Apesar disso tudo, o derramamento de sangue de Conan parece brando comparado aos padrões de hoje em dia. Na época, porém, o filme inaugurou uma nova dimensão de violência nas telas. Até aquele momento, as lutas com espadas sempre tinham sido um pouco certinhas demais: os personagens desabavam no chão e às vezes se via um pouco de sangue. Milius, porém, mandava prender no peito dos atores bolsas com quase 5 litros de sangue, quase o volume total que circula num corpo humano. Quando um machado de batalha acertava uma dessas bolsas, esguichava sangue para todo lado, e sempre que isso acontecia ele insistia que o fundo fosse claro, para que o massacre tivesse bastante destaque.

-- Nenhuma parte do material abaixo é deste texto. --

theorem F_replicate (j : Nat) : F (List.replicate j 8) = 8 ^ j - 1 := by
  induction j with
  | zero => simp [F]
  | succ n ih => rw [List.replicate_succ]; simp [F, ih, gb, pow_succ]; ring

theorem fromD_replicate_succ (j : Nat) :
    fromD (List.replicate (j + 1) 8) = fromD (List.replicate j 8) + 10 ^ j * 8 := by
  rw [List.replicate_succ' (n := j), fromD_append]
  simp [fromD]

-- the inner for-loop of A's second while loop
theorem innerSum (b : Int) (nb : Nat) (t : Int) (h0 : 0 ≤ b) (h1 : b < 10) :
    (PySem.List.pyRange 0 b 1).foldl
      (fun acc i => if i ≠ 4 ∧ i ≠ 9 then acc + 8 ^ nb else acc) t = t + gb b * 8 ^ nb := by
  interval_cases b <;>
    norm_num [PySem.List.pyRange_one_cons, PySem.List.pyRange_one_eq_nil, gb] <;> ring

theorem countLoop2_spec : ∀ (fuel : Nat) (x : Int) (nb : Nat) (t : Int), 0 ≤ x →
    (altDigits x).length < fuel → countLoop2 fuel x nb t = t + 8 ^ nb * F (altDigits x) := by
  intro fuel
  induction fuel with
  | zero => intro x nb t _ h; exact absurd h (Nat.not_lt_zero _)
  | succ f ih =>
    intro x nb t hx hlen
    have hm0 : PySem.Int.mod 0 10 = 0 := by
      rw [PySem.Int.mod_eq_emod_of_pos (by norm_num : (0:Int) < 10)]
      norm_num
    rcases lt_or_eq_of_le hx with hpos | hz
    · have hb := mod_ten_digit hpos
      have hq : PySem.Int.floordiv x 10 = x / 10 :=
        PySem.Int.floordiv_eq_ediv_of_pos (by norm_num)
      have hq0 : 0 ≤ PySem.Int.floordiv x 10 := by rw [hq]; omega
      simp only [countLoop2]
      rw [innerSum _ nb t hb.1 hb.2, altDigits_pos hpos]
      by_cases hz2 : PySem.Int.floordiv x 10 = 0
      · rw [if_pos hz2, hz2, altDigits_nonpos le_rfl]
        simp only [F]
        ring
      · rw [if_neg hz2]
        have hlen' : (altDigits (PySem.Int.floordiv x 10)).length < f := by
          rw [altDigits_pos hpos] at hlen
          simpa using hlen
        rw [ih _ (nb + 1) _ hq0 hlen']
        simp only [F, pow_succ]
        ring
    · rw [← hz]
      simp only [countLoop2]
      rw [hm0, PySem.List.pyRange_one_eq_nil le_rfl, altDigits_nonpos le_rfl]
      have : PySem.Int.floordiv 0 10 = 0 := by
        rw [PySem.Int.floordiv_eq_ediv_of_pos (by norm_num)]
        norm_num
      rw [this]
      simp [F]

theorem countLoop1_spec : ∀ (x fb cb : Int), 0 ≤ x →
    countLoop1 x fb cb =
      ((match lastBad (altDigits x) with | none => fb | some j => cb + j),
        cb + (altDigits x).length) := by
  intro x fb cb
  induction x, fb, cb using countLoop1.induct with
  | case1 t fb cb h ih =>
    intro _
    have hq : PySem.Int.floordiv t 10 = t / 10 :=
      PySem.Int.floordiv_eq_ediv_of_pos (by norm_num)
    have hq0 : 0 ≤ PySem.Int.floordiv t 10 := by rw [hq]; omega
    have ih' := ih hq0
    rw [countLoop1, dif_pos h, altDigits_pos h]
    simp only [lastBad, List.length_cons]
    by_cases hbad : PySem.Int.mod t 10 = 4 ∨ PySem.Int.mod t 10 = 9
    · rw [if_pos hbad, dif_pos hbad] at *
      rw [ih']
      rcases hlb : lastBad (altDigits (PySem.Int.floordiv t 10)) with _ | j
      · simp only [hlb, if_pos hbad, Prod.mk.injEq]
        refine ⟨by push_cast; ring, by push_cast; ring⟩
      · simp only [hlb, Prod.mk.injEq]
        refine ⟨by push_cast; ring, by push_cast; ring⟩
    · rw [if_neg hbad, dif_neg hbad] at *
      rw [ih']
      rcases hlb : lastBad (altDigits (PySem.Int.floordiv t 10)) with _ | j
      · simp only [hlb, if_neg hbad, Prod.mk.injEq]
        refine ⟨trivial, by push_cast; ring⟩
      · simp only [hlb, Prod.mk.injEq]
        refine ⟨by push_cast; ring, by push_cast; ring⟩
  | case2 t fb cb h =>
    intro ht
    have ht0 : t = 0 := by omega
    subst ht0
    rw [countLoop1, dif_neg h, altDigits_nonpos le_rfl]
    simp [lastBad]

theorem lastBad_none_iff (ds : List Int) :
    lastBad ds = none ↔ ∀ d ∈ ds, ¬(d = 4 ∨ d = 9) := by
  induction ds with
  | nil => simp [lastBad]
  | cons d r ih =>
    constructor
    · intro h
      simp only [lastBad] at h
      rcases hr : lastBad r with _ | j
      · rw [hr] at h
        by_cases hb : d = 4 ∨ d = 9
        · simp [hb] at h
        · intro e he
          rcases List.mem_cons.mp he with rfl | hm
          · exact hb
          · exact (ih.mp hr) e hm
      · rw [hr] at h; simp at h
    · intro hall
      simp only [lastBad]
      rw [ih.mpr (fun e he => hall e (List.mem_cons_of_mem _ he))]
      rw [if_neg (hall d (by simp))]

theorem lastBad_some_split : ∀ (ds : List Int) (j : Nat), lastBad ds = some j →
    ∃ l d u, ds = l ++ d :: u ∧ l.length = j ∧ (d = 4 ∨ d = 9) ∧
      ∀ e ∈ u, ¬(e = 4 ∨ e = 9) := by
  intro ds
  induction ds with
  | nil => intro j h; simp [lastBad] at h
  | cons d r ih =>
    intro j h
    simp only [lastBad] at h
    rcases hr : lastBad r with _ | j'
    · rw [hr] at h
      by_cases hb : d = 4 ∨ d = 9
      · simp [hb] at h
        exact ⟨[], d, r, by simp, by simp [← h], hb, (lastBad_none_iff r).mp hr⟩
      · simp [hb] at h
    · rw [hr] at h
      simp at h
      obtain ⟨l, e, u, hds, hl, he, hu⟩ := ih j' hr
      exact ⟨d :: l, e, u, by simp [hds], by simp [hl]; omega, he, hu⟩

theorem altGo_append_good : ∀ (m ms : List Int) (t : Int),
    (∀ d ∈ m, ¬(d = 4 ∨ d = 9)) →
    altGo (m ++ ms) t = altGo ms (t + Wo m ms.length) := by
  intro m
  induction m with
  | nil => intro ms t _; simp [Wo]
  | cons d r ih =>
    intro ms t hgood
    have hd : ¬(d = 4 ∨ d = 9) := hgood d (by simp)
    simp only [List.cons_append, altGo, hd, if_false]
    rw [ih ms _ (fun e he => hgood e (by simp [he]))]
    congr 1
    simp [Wo, gb, List.length_append]
    ring

theorem Wo_append (a b : List Int) (k : Nat) :
    Wo (a ++ b) k = Wo a (b.length + k) + Wo b k := by
  induction a with
  | nil => simp [Wo]
  | cons d r ih =>
    simp only [List.cons_append, Wo, ih, List.length_append]
    ring_nf

theorem Wo_reverse : ∀ (v : List Int) (k : Nat), Wo v.reverse k = 8 ^ k * F v := by
  intro v
  induction v with
  | nil => intro k; simp [Wo, F]
  | cons d r ih =>
    intro k
    rw [List.reverse_cons, Wo_append, ih]
    simp [Wo, F]
    ring

theorem eights_fold : ∀ (j : Nat) (v : Int),
    (PySem.List.pyRange 0 (j : Int) 1).foldl (fun acc i => acc + 8 * 10 ^ i.toNat) v =
      v + fromD (List.replicate j 8) := by
  intro j
  induction j with
  | zero => intro v; rw [PySem.List.pyRange_one_eq_nil (by norm_num)]; simp [fromD]
  | succ n ih =>
    intro v
    have hcast : ((n + 1 : Nat) : Int) = (n : Int) + 1 := by push_cast; ring
    rw [hcast, PySem.List.pyRange_one_succ_right (by positivity), List.foldl_append, ih,
      fromD_replicate_succ]
    simp only [List.foldl_cons, List.foldl_nil, Int.toNat_natCast]
    ring

theorem floordiv_pow_ten : ∀ (j : Nat) (x : Int), 0 ≤ x →
    PySem.Int.floordiv x (10 ^ j) = fromD ((altDigits x).drop j) := by
  intro j
  induction j with
  | zero =>
    intro x hx
    rw [PySem.Int.floordiv_eq_ediv_of_pos (by norm_num)]
    simp [fromD_altDigits x hx]
  | succ n ih =>
    intro x hx
    rcases lt_or_eq_of_le hx with hpos | hz
    · have h10 : (0:Int) < 10 ^ (n + 1) := by positivity
      have h10n : (0:Int) < 10 ^ n := by positivity
      have hq : PySem.Int.floordiv x 10 = x / 10 :=
        PySem.Int.floordiv_eq_ediv_of_pos (by norm_num)
      have hq0 : 0 ≤ PySem.Int.floordiv x 10 := by rw [hq]; omega
      rw [PySem.Int.floordiv_eq_ediv_of_pos h10, altDigits_pos hpos, List.drop_succ_cons,
        ← ih (PySem.Int.floordiv x 10) hq0, PySem.Int.floordiv_eq_ediv_of_pos h10n, hq,
        pow_succ, mul_comm ((10:Int)^n) 10, ← Int.ediv_ediv_of_nonneg (by norm_num : (0:Int) ≤ 10)]
    · rw [← hz, altDigits_nonpos le_rfl]
      rw [PySem.Int.floordiv_eq_ediv_of_pos (by positivity)]
      simp [fromD]
-- pv_equiv track=rewrite | github.com/Yawn-Sean/Daily_CF_Problems | daily_problems/2026/01/0123/personal_submission/cf105803c_liryc.py | solve
-- ===== SOURCE A (Python) =====
-- def solve(n: int, k: int, a: list[int]) -> int:
--     pmin = lambda x, y: x if y < 0 or x >= 0 and x <= y else y
--     if k == n - 1:
--         cn = [0] * n
--         for x in a:
--             cn[x % n] += 1
--         s, c = 0, 0
--         for r in range(n):
--             if cn[r]:
--                 s += r * cn[r]
--                 c += cn[r]
--         rs, rc = 0, 0
--         ans = -1
--         for r in range(n - 1, -1, -1):
--             if cn[r]:
--                 ans = pmin(ans, r * c - s + rs + r * rc)
--                 s, c = s - r * cn[r], c - cn[r]
--                 rs += (-r % n) * cn[r]
--                 rc += cn[r]
--         return ans
--     else:
--         return -sum(a) % n
-- ===== SOURCE B (Python) =====
-- def solve(n: int, k: int, a: list[int]) -> int:
--     if k != n - 1:
--         return -sum(a) % n
--     return min((sum((r - x) % n for x in a) for r in {x % n for x in a}), default=-1)
-- ===== Notes on version B (the rewrite author's own statement) =====
-- stated objective: simpler
-- what changed: Replaces A's counting table and four-accumulator descending sweep by a brute-force minimum: for each distinct residue r it directly sums (r - x) % n over all elements and takes min with default -1; no counters, no suffix state, no sweep order.
import Mathlib
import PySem

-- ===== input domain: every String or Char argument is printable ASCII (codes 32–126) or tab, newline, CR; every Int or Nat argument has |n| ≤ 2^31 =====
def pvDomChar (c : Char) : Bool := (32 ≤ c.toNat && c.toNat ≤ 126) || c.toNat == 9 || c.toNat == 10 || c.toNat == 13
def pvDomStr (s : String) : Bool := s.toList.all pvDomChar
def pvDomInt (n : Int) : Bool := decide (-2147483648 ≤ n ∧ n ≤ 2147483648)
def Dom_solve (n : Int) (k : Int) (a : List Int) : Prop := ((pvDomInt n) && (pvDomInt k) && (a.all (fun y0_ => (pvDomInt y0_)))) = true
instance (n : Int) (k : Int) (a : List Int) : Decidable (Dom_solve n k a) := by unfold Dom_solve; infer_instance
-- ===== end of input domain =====

-- B replaces A's counting table and four-accumulator descending sweep by a brute-force
-- minimum: for each distinct residue r it sums (r - x) % n over all elements directly and
-- takes the minimum with default -1 (objective: simpler).

-- ===== PORT A =====
-- A's local lambda 'pmin'
def pyPmin (x y : Int) : Int := if y < 0 ∨ (0 ≤ x ∧ x ≤ y) then x else y
theorem loopA_eq_loopB (cards : List Int) (n n3 : Int) :
    ∀ (rs : List Int) (coin : Int) (dA dB : PySem.Dict Int (Int × Bool)) (acc : Int),
    DictRel dA dB → CostInv dA →
    loopA cards n n3 (rs.map (· + 1)) coin dA acc = loopB cards n n3 rs coin dB acc := by
  intro rs
  induction rs with
  | nil => intro coin dA dB acc _ _; simp [loopA, loopB]
  | cons r rest ih =>
    intro coin dA dB acc hR hI
    simp only [List.map_cons, loopA, loopB]
    rw [show (r + 1 - 1 : Int) = r from by ring]
    have hR1 : DictRel
        ((dA.insert (PySem.List.pyGetD cards (n3 + 2 * r) 0) (1, false)).insert
          (PySem.List.pyGetD cards (n3 + 2 * r + 1) 0) (1, false))
        ((dB.insert (PySem.List.pyGetD cards (n3 + 2 * r) 0) (1, false)).insert
          (PySem.List.pyGetD cards (n3 + 2 * r + 1) 0) (1, false)) :=
      dictRel_insert _ _ _ _ (dictRel_insert _ _ _ _ hR)
    have hI1 : CostInv
        ((dA.insert (PySem.List.pyGetD cards (n3 + 2 * r) 0) (1, false)).insert
          (PySem.List.pyGetD cards (n3 + 2 * r + 1) 0) (1, false)) :=
      costInv_insert _ _ _ _ (Or.inr rfl) (costInv_insert _ _ _ _ (Or.inr rfl) hI)
    set d1 := ((dA.insert (PySem.List.pyGetD cards (n3 + 2 * r) 0) (1, false)).insert
        (PySem.List.pyGetD cards (n3 + 2 * r + 1) 0) (1, false)) with hd1
    set st1 := ((dB.insert (PySem.List.pyGetD cards (n3 + 2 * r) 0) (1, false)).insert
        (PySem.List.pyGetD cards (n3 + 2 * r + 1) 0) (1, false)) with hst1
    have hjs : ∀ j ∈ PySem.List.pyRange 0 (n3 + 2 * r + 2) 1, (0 : Int) ≤ j := by
      intro j hjm
      exact (PySem.List.mem_pyRange_one.mp hjm).1
    rw [scanB_eq_findA cards n d1 st1 hR1 hI1 _ (-1) (-1) hjs]
    rw [if_neg (by norm_num : ¬ (0 : Int) ≤ -1), if_neg (by norm_num : ¬ (0 : Int) ≤ -1)]
    cases hF0 : findA cards n d1 condA0 (PySem.List.pyRange 0 (n3 + 2 * r + 2) 1) with
    | some j =>
      dsimp only
      rw [if_neg (by simp : ¬ ((0 : Int) ≠ 0 ∧ coin < 0))]
      rw [show coin - 0 = coin from by ring]
      obtain ⟨p, q, hp, hq⟩ := findA_found cards n d1 condA0 _ j hF0
      exact ih coin _ _ (r + 1)
        (markA_eq_markB d1 st1 (PySem.List.pyGetD cards j 0) n hR1 p hp q hq)
        (costInv_markA d1 _ n hI1)
    | none =>
      cases hF1 : findA cards n d1 condA1 (PySem.List.pyRange 0 (n3 + 2 * r + 2) 1) with
      | some j =>
        dsimp only
        by_cases hc1 : coin < 1
        · rw [if_pos hc1, if_pos (by constructor <;> [norm_num; omega] :
            ((1 : Int) ≠ 0 ∧ coin < 1))]
        · rw [if_neg hc1, if_neg (by omega : ¬ ((1 : Int) ≠ 0 ∧ coin < 1))]
          obtain ⟨p, q, hp, hq⟩ := findA_found cards n d1 condA1 _ j hF1
          exact ih (coin - 1) _ _ (r + 1)
            (markA_eq_markB d1 st1 (PySem.List.pyGetD cards j 0) n hR1 p hp q hq)
            (costInv_markA d1 _ n hI1)
      | none =>
        cases hF2 : findA cards n d1 condA2 (PySem.List.pyRange 0 (n3 + 2 * r + 2) 1) with
        | some j =>
          dsimp only
          by_cases hc1 : coin < 1
          · rw [if_pos hc1, if_pos (by omega : ((2 : Int) ≠ 0 ∧ coin < 2))]
          · rw [if_neg hc1]
            by_cases hc2 : coin < 2
            · rw [if_pos hc2, if_pos (by omega : ((2 : Int) ≠ 0 ∧ coin < 2))]
            · rw [if_neg hc2, if_neg (by omega : ¬ ((2 : Int) ≠ 0 ∧ coin < 2))]
              obtain ⟨p, q, hp, hq⟩ := findA_found cards n d1 condA2 _ j hF2
              exact ih (coin - 2) _ _ (r + 1)
                (markA_eq_markB d1 st1 (PySem.List.pyGetD cards j 0) n hR1 p hp q hq)
                (costInv_markA d1 _ n hI1)
        | none =>
          dsimp only
          split_ifs <;> rfl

Milius não achava que devesse se desculpar por isso. “O filme se chama Conan, o bárbaro. O que vocês esperavam?”, perguntava ele aos jornalistas. Mas em maio, quando as filmagens terminaram e voltamos para casa, a questão continuou a ser mencionada. Os altos executivos da Universal ficaram preocupados que a notícia antecipada sobre a violência excessiva afastasse os espectadores.
A essa altura, eles estavam pensando em lançar Conan entre o Dia de Ação de Graças e o Natal, em novembro ou dezembro. Isso até Sid Sheinberg, presidente da Universal, famoso por ter descoberto o diretor Steven Spielberg, assistir a um copião, em agosto. Ele me viu esquartejando pessoas, sangue por toda parte, e, no meio da sessão, se levantou e disse com sarcasmo para os outros executivos: “Feliz Natal, gente.” Depois disso, saiu da sala. Assim, a estreia de Conan foi adiada e os lançamentos de Natal da Universal em 1981 foram Num lago dourado, drama familiar estrelado por Henry Fonda, Jane Fonda e Katharine Hepburn, e um filme de terror.
TODOS SABÍAMOS QUE CONAN SERIA um filme controverso, e o desafio era descobrir como fazer o marketing do lançamento e apresentá-lo à imprensa. Assisti a Milius dar algumas das primeiras entrevistas, atraindo os jornalistas para sua fantasia viril. Um dos principais tópicos de seu discurso era Friedrich Nietzsche – a epígrafe de Conan, “O que não nos mata nos fortalece”, parafraseia o livro Crepúsculo dos ídolos, do filósofo alemão, publicado em 1889. O outro grande tópico era a propriedade do aço. “Quanto mais você malha o aço, mais duro e mais durável ele fica”, dizia Milius aos jornalistas. “O mesmo acontece com um ser humano. Ele precisa ser temperado, tem que superar a resistência. Quanto mais um homem luta, mais forte ele se torna. Veja as pessoas que vêm de países em guerra ou moram em bairros carentes de cidades grandes. É possível ver a batalha em seus rostos. Um maquiador não consegue reproduzir essa expressão. E é isto que faz de Conan o mais implacável e poderoso dos guerreiros: o que ele sofreu na infância. Luxo e conforto fazem mal às pessoas.” Para Milius, Conan afirmava algo que ia muito além dos filmes de ação e histórias em quadrinhos. Estava tudo relacionado a Nietzsche.
Ele mostrava aos jornalistas uma de suas espadas de samurai e dizia: “Sabiam que uma espada como esta é aquecida e malhada sobre uma bigorna sete vezes até ter a força necessária? Os guerreiros samurais treinavam com criminosos. Eles os pegavam, mandavam que ficassem parados e os decapitavam com um só golpe.” Ele encenava a situação inteira enquanto os jornalistas tomavam notas. E eu pensava: “De onde é que ele tira essas merdas?” Minha abordagem era muito mais direta. Eu vendia o aspecto do entretenimento, o valor do filme como diversão e aventura épica, como um Guerra nas estrelas ambientado na Terra.